A hair tourniquet must be removed immediately by a health care provider. The way in which the hair tourniquet is removed depends on the location and severity of the condition. The removal may be done by a health care provider using:

  • An ointment to dissolve the hair tourniquet.
  • A scissors, forceps, probe, or other tool to unwrap or cut the tourniquet.
  • A surgical knife (scalpel) to make incisions in the skin to access the tourniquet. This is only used in severe cases.

The health care provider may prescribe an antibiotic medicine to prevent infection. He or she may also refer your child to a specialist to check for any loss of function in the affected body part.

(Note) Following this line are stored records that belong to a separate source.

-- pv_equiv track=rewrite | github.com/verynicetomato/Python | Programmers_Python/LEVEL0/A 강조하기.py | solution
-- ===== SOURCE A (Python) =====
-- def solution(myString):
--     answer = ''
--     for i in myString:
--         if i == "a" or i == "A":
--             answer += i.upper()
--         else:
--             answer += i.lower()
--     return answer
-- ===== SOURCE B (Python) =====
-- def solution(myString):
--     return myString.lower().replace('a', 'A')
-- ===== Notes on version B (the rewrite author's own statement) =====
-- stated objective: faster
-- what changed: Replaced the per-character loop with branching and quadratic string concatenation by two linear whole-string passes: lowercase everything, then replace each lowercase letter a with its uppercase form.
import Mathlib
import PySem

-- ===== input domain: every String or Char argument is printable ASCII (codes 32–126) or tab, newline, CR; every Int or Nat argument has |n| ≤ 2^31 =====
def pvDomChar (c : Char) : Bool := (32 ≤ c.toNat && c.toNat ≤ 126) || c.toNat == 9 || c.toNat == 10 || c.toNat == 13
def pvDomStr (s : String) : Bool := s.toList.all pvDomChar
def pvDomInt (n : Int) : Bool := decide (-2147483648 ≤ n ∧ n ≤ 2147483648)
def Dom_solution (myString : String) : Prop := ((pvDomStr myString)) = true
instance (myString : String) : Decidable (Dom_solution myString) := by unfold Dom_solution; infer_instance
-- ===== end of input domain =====

-- B replaces A's per-character loop (branch + string concatenation) by two whole-string passes: lower() then replace('a','A'); idiomatic, same result.

-- ===== PORT A =====
-- per-character loop: answer += i.upper() if i in {'a','A'} else i.lower()
def solution (myString : String) : String :=
  myString.toList.foldl
    (fun (answer : String) (i : Char) =>
      if i == 'a' || i == 'A' then answer ++ PySem.Str.upper (String.ofList [i])
      else answer ++ PySem.Str.lower (String.ofList [i]))
    ""

-- ===== PORT B =====
-- myString.lower().replace('a', 'A')
def solution_alt (myString : String) : String :=
  PySem.Str.replace (PySem.Str.lower myString) "a" "A"

-- ===== PRECONDITION & SPEC =====
def Spec_solution (myString : String) (out : String) : Prop := out = solution_alt myString
instance (myString : String) (out : String) : Decidable (Spec_solution myString out) := by unfold Spec_solution; infer_instance

-- ===== CLAIM (what is proved, stated in full; the proofs are below) =====
def Claim_equal_solution : Prop := ∀ (myString : String), Dom_solution myString → Spec_solution myString (solution myString)

-- ===== LEMMAS AND PROOFS =====

-- the per-character value A appends
def pvStep (c : Char) : Char :=
  if c = 'a' ∨ c = 'A' then 'A' else PySem.Chars.lowerChar c

lemma lowerChar_eq_a_iff (c : Char) :
    PySem.Chars.lowerChar c = 'a' ↔ (c = 'a' ∨ c = 'A') := by
  unfold PySem.Chars.lowerChar PySem.Chars.isupper
  constructor
  · intro h
    split_ifs at h with hu
    · simp only [Bool.and_eq_true, decide_eq_true_eq] at hu
      rw [Char.le_def] at hu
      have h1 : 65 ≤ c.toNat := UInt32.le_iff_toNat_le.mp hu.1
      have h2 : c.toNat ≤ 90 := UInt32.le_iff_toNat_le.mp hu.2
      have hval : (c.toNat + 32).isValidChar := Or.inl (by omega)
      have hn : c.toNat + 32 = 97 := by
        have := congrArg Char.toNat h
        rw [Char.toNat_ofNat, if_pos hval] at this
        simpa using this
      right
      apply Char.ext
      apply UInt32.toNat_inj.mp
      show c.toNat = (65 : Nat)
      omega
    · exact Or.inl h
  · rintro (rfl | rfl) <;> decide

lemma go_single (fuel : Nat) :
    ∀ (l acc : List Char), l.length ≤ fuel →
      PySem.Chars.replace.go ['a'] ['A'] fuel l acc =
        acc.reverse ++ l.map (fun c => if c = 'a' then 'A' else c) := by
  induction fuel with
  | zero =>
    intro l acc h
    have : l = [] := List.eq_nil_of_length_eq_zero (Nat.le_zero.mp h)
    subst this
    simp [PySem.Chars.replace.go]
  | succ n ih =>
    intro l acc h
    cases l with
    | nil => simp [PySem.Chars.replace.go]
    | cons c t =>
      simp only [PySem.Chars.replace.go]
      by_cases hc : c = 'a'
      · subst hc
        have hp : (['a'] : List Char).isPrefixOf ('a' :: t) = true := by
          simp [List.isPrefixOf]
        rw [if_pos hp]
        have := ih t ('A' :: acc) (by simpa using Nat.le_of_succ_le_succ h)
        simpa [List.map] using this
      · have hp : (['a'] : List Char).isPrefixOf (c :: t) = false := by
          simp [List.isPrefixOf, Ne.symm hc]
        rw [if_neg (by simp [hp])]
        have := ih t (c :: acc) (by simpa using Nat.le_of_succ_le_succ h)
        simpa [List.map, hc] using this

lemma alt_toList (s : String) :
    (solution_alt s).toList = s.toList.map pvStep := by
  unfold solution_alt
  rw [PySem.Str.toList_replace, PySem.Str.toList_lower]
  have htA : ("A" : String).toList = ['A'] := by decide
  have hta : ("a" : String).toList = ['a'] := by decide
  rw [htA, hta]
  unfold PySem.Chars.replace
  rw [if_neg (by simp)]
  rw [go_single _ _ _ (by simp [PySem.Chars.lower])]
  simp only [List.reverse_nil, List.nil_append, PySem.Chars.lower, List.map_map]
  apply List.map_congr_left
  intro c _
  simp only [Function.comp_apply, pvStep]
  by_cases h : PySem.Chars.lowerChar c = 'a'
  · rw [if_pos h, if_pos ((lowerChar_eq_a_iff c).mp h)]
  · rw [if_neg h, if_neg (fun hc => h ((lowerChar_eq_a_iff c).mpr hc))]

lemma step_toList (c : Char) :
    (if c = 'a' ∨ c = 'A' then PySem.Str.upper (String.ofList [c])
     else PySem.Str.lower (String.ofList [c])).toList = [pvStep c] := by
  unfold pvStep
  by_cases h : c = 'a' ∨ c = 'A'
  · rw [if_pos h, if_pos h]
    rcases h with rfl | rfl <;> decide
  · rw [if_neg h, if_neg h]
    simp [PySem.Str.lower, PySem.Chars.lower]

lemma a_loop (cs : List Char) :
    ∀ (acc : String),
      (cs.foldl
        (fun (answer : String) (i : Char) =>
          if i == 'a' || i == 'A' then answer ++ PySem.Str.upper (String.ofList [i])
          else answer ++ PySem.Str.lower (String.ofList [i])) acc).toList =
      acc.toList ++ cs.map pvStep := by
  induction cs with
  | nil => intro acc; simp
  | cons c t ih =>
    intro acc
    simp only [List.foldl_cons]
    rw [ih]
    rw [show (if (c == 'a' || c == 'A') = true then acc ++ PySem.Str.upper (String.ofList [c])
          else acc ++ PySem.Str.lower (String.ofList [c]))
        = acc ++ (if (c == 'a' || c == 'A') = true then PySem.Str.upper (String.ofList [c])
          else PySem.Str.lower (String.ofList [c])) from by split_ifs <;> rfl]
    simp [step_toList c]

-- ===== VERDICT (by name: the statement is the Claim_ definition above) =====
theorem solution_spec : Claim_equal_solution := by
  intro s _
  unfold Spec_solution solution
  have h1 := a_loop s.toList ""
  have h2 := alt_toList s
  apply String.ext  -- equality via toList
  rw [h1, h2]
  simp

Follow these instructions at home:

  • Give your child over-the-counter and prescription medicines only as told by the health care provider.
  • If your child was prescribed an antibiotic, give it to your child as told by the health care provider. Do not stop giving your child the antibiotic even if he or she seems to feel better.
  • Keep all follow-up visits as told by your child’s health care provider.

How is this prevented?

  • Regularly check your child’s fingers, toes, and other body parts for:
    • Hair tourniquets.
    • Areas of pain, redness, or swelling.
  • Change your child’s clothing regularly.

Contact a health care provider if:

  • Your child continues to be irritable even after treatment.
  • Your child’s pain and swelling get worse or do not get better with medicine.
  • Your child has a fever.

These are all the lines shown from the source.